START EXERCISE DATA

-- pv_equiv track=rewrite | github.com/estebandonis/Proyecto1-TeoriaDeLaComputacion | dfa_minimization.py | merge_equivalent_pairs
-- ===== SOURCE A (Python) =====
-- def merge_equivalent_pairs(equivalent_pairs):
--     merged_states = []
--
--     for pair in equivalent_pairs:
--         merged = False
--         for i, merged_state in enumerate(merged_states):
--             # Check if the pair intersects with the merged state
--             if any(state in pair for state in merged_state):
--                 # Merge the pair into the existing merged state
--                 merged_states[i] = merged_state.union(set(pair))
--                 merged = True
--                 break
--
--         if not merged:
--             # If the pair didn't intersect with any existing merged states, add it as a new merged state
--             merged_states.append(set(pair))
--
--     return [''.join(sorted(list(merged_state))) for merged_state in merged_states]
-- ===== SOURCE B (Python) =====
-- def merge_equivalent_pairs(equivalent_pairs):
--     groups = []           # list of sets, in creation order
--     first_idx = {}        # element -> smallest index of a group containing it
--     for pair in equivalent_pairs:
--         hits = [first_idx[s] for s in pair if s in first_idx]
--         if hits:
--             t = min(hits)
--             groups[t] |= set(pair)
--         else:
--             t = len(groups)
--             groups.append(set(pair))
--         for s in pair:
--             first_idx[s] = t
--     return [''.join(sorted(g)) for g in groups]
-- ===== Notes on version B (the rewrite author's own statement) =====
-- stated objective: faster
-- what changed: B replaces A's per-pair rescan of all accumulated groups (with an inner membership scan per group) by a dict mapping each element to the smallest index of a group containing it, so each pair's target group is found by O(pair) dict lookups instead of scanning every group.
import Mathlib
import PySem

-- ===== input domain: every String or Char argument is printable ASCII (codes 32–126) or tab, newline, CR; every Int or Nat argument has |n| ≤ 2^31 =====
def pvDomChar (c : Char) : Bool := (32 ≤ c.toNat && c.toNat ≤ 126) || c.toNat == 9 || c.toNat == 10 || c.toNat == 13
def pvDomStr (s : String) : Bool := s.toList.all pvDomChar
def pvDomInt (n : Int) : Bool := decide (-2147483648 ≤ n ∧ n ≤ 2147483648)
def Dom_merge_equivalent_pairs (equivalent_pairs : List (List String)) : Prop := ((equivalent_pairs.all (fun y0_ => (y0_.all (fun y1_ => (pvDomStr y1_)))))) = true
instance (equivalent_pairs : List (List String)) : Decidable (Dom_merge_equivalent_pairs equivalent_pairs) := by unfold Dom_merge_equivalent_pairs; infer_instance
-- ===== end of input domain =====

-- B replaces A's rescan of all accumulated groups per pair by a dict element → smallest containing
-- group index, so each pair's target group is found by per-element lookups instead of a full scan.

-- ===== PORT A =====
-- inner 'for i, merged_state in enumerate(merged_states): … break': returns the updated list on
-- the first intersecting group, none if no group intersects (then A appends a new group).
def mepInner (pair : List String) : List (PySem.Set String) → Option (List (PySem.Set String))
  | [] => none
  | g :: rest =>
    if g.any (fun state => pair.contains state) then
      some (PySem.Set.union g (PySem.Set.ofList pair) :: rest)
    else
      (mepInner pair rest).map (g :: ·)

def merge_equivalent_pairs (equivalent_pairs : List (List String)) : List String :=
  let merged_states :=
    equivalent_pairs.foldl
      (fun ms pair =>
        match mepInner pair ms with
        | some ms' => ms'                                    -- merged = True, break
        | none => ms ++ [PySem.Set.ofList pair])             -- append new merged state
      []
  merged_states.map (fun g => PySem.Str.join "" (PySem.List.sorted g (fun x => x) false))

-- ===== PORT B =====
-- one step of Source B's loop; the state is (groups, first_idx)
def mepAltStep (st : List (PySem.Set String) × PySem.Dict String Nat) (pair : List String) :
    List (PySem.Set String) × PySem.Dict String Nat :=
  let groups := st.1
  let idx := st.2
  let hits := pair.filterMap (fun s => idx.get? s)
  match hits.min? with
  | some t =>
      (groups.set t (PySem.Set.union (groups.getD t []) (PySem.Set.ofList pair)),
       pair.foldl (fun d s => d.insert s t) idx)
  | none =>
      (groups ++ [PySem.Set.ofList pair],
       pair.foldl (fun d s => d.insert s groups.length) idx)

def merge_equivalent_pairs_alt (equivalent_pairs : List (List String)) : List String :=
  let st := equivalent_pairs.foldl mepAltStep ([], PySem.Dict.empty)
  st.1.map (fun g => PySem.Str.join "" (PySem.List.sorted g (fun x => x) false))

END EXERCISE DATA

[EXERCISE DIRECTIONS]: Check each line in the records for the word "mepInner" and say how many have it, with nothing else.

[ANSWER SECTION]: 3